Ashkan Panahi is a researcher and associate professor in the Department of Computer Science and Engineering at Chalmers University of Technology. Originally trained in electrical engineering with a specialization in communication systems, he received his PhD in signal processing in 2015. Since then, his research has focused on the theoretical foundations of statistical machine learning, optimization, and information theory.

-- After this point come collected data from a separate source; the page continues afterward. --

-- pv_equiv track=rewrite | github.com/rohithgowdax/Chempanion | cdxml_converter/renderer.py | _split_label_segments
-- ===== SOURCE A (Python) =====
-- def _split_label_segments(text: str) -> list:
--     """Split atom label text into (text, is_digit) segments.
--
--     E.g. 'NH2' -> [('NH', False), ('2', True)]
--          'CH3' -> [('CH', False), ('3', True)]
--          'OH'  -> [('OH', False)]
--     """
--     segments = []
--     current = ''
--     current_is_digit = False
--
--     for ch in text:
--         is_d = ch.isdigit()
--         if current and is_d != current_is_digit:
--             segments.append((current, current_is_digit))
--             current = ''
--         current += ch
--         current_is_digit = is_d
--
--     if current:
--         segments.append((current, current_is_digit))
--
--     return segments
-- ===== SOURCE B (Python) =====
-- def _split_label_segments(text: str) -> list:
--     """Split atom label text into (text, is_digit) segments.
--
--     Two-pointer run scanner: for each run start, advance j while the
--     digit-ness matches, then slice the whole run out at once.
--     """
--     segments = []
--     i, n = 0, len(text)
--     while i < n:
--         k = text[i].isdigit()
--         j = i + 1
--         while j < n and text[j].isdigit() == k:
--             j += 1
--         segments.append((text[i:j], k))
--         i = j
--     return segments
-- ===== Notes on version B (the rewrite author's own statement) =====
-- stated objective: alternative
-- what changed: Replaced the per-character accumulator state machine (current buffer + current_is_digit flag with a boundary branch and a trailing flush) by a two-pointer run scanner that finds each maximal digit/non-digit run and slices it out in one step.
import Mathlib
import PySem

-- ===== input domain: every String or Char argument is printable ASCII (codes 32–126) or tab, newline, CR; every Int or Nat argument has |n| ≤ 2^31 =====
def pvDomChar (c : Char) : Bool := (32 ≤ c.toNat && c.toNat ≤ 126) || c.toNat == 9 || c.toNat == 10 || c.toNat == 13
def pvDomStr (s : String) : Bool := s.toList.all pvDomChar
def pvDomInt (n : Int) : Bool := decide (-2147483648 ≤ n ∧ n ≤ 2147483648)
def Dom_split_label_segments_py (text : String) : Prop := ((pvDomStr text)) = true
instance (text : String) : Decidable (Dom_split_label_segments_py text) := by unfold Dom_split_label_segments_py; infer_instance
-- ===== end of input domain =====

-- B replaces A's per-character accumulator state machine by a two-pointer run scanner
-- that takes each maximal digit/non-digit run in one step (objective: alternative).

-- ===== PORT A =====
-- A's loop state: segments so far, the current run buffer (as List Char, built left-to-right
-- exactly like Python's `current += ch`), and current_is_digit.
def pvALoop : List Char → List (String × Bool) → List Char → Bool → List (String × Bool)
  | [], segments, current, cid =>
      if current ≠ [] then segments ++ [(String.ofList current, cid)] else segments
  | ch :: rest, segments, current, cid =>
      let is_d := PySem.Chars.isdigit ch
      if current ≠ [] ∧ is_d ≠ cid then
        pvALoop rest (segments ++ [(String.ofList current, cid)]) [ch] is_d
      else
        pvALoop rest segments (current ++ [ch]) is_d

def split_label_segments_py (text : String) : List (String × Bool) :=
  pvALoop text.toList [] [] false

-- ===== PORT B =====
-- Each step takes one maximal run (takeWhile/dropWhile = the inner `while j < n and …` scan
-- plus the slice text[i:j]).
def pvBRuns : List Char → List (String × Bool)
  | [] => []
  | c :: rest =>
      let k := PySem.Chars.isdigit c
      (String.ofList (c :: rest.takeWhile (fun d => PySem.Chars.isdigit d == k)), k)
        :: pvBRuns (rest.dropWhile (fun d => PySem.Chars.isdigit d == k))
termination_by cs => cs.length
decreasing_by
  exact Nat.lt_succ_of_le (List.length_dropWhile_le _ _)

def split_label_segments_py_alt (text : String) : List (String × Bool) :=
  pvBRuns text.toList

-- ===== PRECONDITION & SPEC =====
def Spec_split_label_segments_py (text : String) (out : List (String × Bool)) : Prop := out = split_label_segments_py_alt text
instance (text : String) (out : List (String × Bool)) : Decidable (Spec_split_label_segments_py text out) := by unfold Spec_split_label_segments_py; infer_instance

-- ===== CLAIM (what is proved, stated in full; the proofs are below) =====
def Claim_equal_split_label_segments_py : Prop := ∀ (text : String), Dom_split_label_segments_py text → Spec_split_label_segments_py text (split_label_segments_py text)

-- ===== LEMMAS AND PROOFS =====

theorem pvBRuns_nil : pvBRuns [] = [] := by rw [pvBRuns.eq_def]

theorem pvBRuns_cons (c : Char) (rest : List Char) :
    pvBRuns (c :: rest) =
      (String.ofList (c :: rest.takeWhile (fun d => PySem.Chars.isdigit d == PySem.Chars.isdigit c)), PySem.Chars.isdigit c)
        :: pvBRuns (rest.dropWhile (fun d => PySem.Chars.isdigit d == PySem.Chars.isdigit c)) := by
  rw [pvBRuns.eq_def]

-- Once the current buffer is nonempty, A's loop emits exactly: the current run extended by
-- the maximal same-key prefix of cs, followed by B's runs of the remainder.
theorem pvALoop_run (cs : List Char) : ∀ (segs : List (String × Bool)) (cur : List Char) (k : Bool),
    cur ≠ [] →
    pvALoop cs segs cur k =
      segs ++ (String.ofList (cur ++ cs.takeWhile (fun d => PySem.Chars.isdigit d == k)), k)
        :: pvBRuns (cs.dropWhile (fun d => PySem.Chars.isdigit d == k)) := by
  induction cs with
  | nil =>
      intro segs cur k hcur
      simp [pvALoop, hcur, pvBRuns_nil]
  | cons c rest ih =>
      intro segs cur k hcur
      by_cases hk : PySem.Chars.isdigit c = k
      · -- same key: c joins the current run
        have : ¬ (cur ≠ [] ∧ PySem.Chars.isdigit c ≠ k) := by simp [hk]
        simp only [pvALoop, this]
        rw [ih segs (cur ++ [c]) (PySem.Chars.isdigit c) (by simp)]
        simp [hk]
      · -- key changes: flush the current run, start a fresh one with c
        have hcond : cur ≠ [] ∧ PySem.Chars.isdigit c ≠ k := ⟨hcur, hk⟩
        simp only [pvALoop, if_pos hcond]
        rw [ih (segs ++ [(String.ofList cur, k)]) [c] (PySem.Chars.isdigit c) (by simp)]
        have hpk : (PySem.Chars.isdigit c == k) = false := by simp [hk]
        simp only [List.takeWhile_cons, List.dropWhile_cons, hpk, Bool.false_eq_true,
          if_false]
        rw [pvBRuns_cons]
        simp

-- ===== VERDICT (by name: the statement is the Claim_ definition above) =====
theorem split_label_segments_py_spec : Claim_equal_split_label_segments_py := by
  intro text _
  unfold Spec_split_label_segments_py split_label_segments_py split_label_segments_py_alt
  cases h : text.toList with
  | nil => simp [pvALoop, pvBRuns_nil]
  | cons c rest =>
      have hne : ¬ (([] : List Char) ≠ [] ∧ PySem.Chars.isdigit c ≠ false) := by simp
      simp only [pvALoop, if_neg hne, List.nil_append]
      rw [pvALoop_run rest [] [c] (PySem.Chars.isdigit c) (by simp)]
      rw [pvBRuns_cons]
      simp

His work spans areas including distributed and federated learning, graph-based machine learning, signal processing, and statistical inference, with applications in modern AI systems and networked data analysis. He currently leads a research group developing efficient methods for multi-scale transformer-based image processing and general approaches to knowledge transfer, with a particular emphasis on cell microscopy imaging.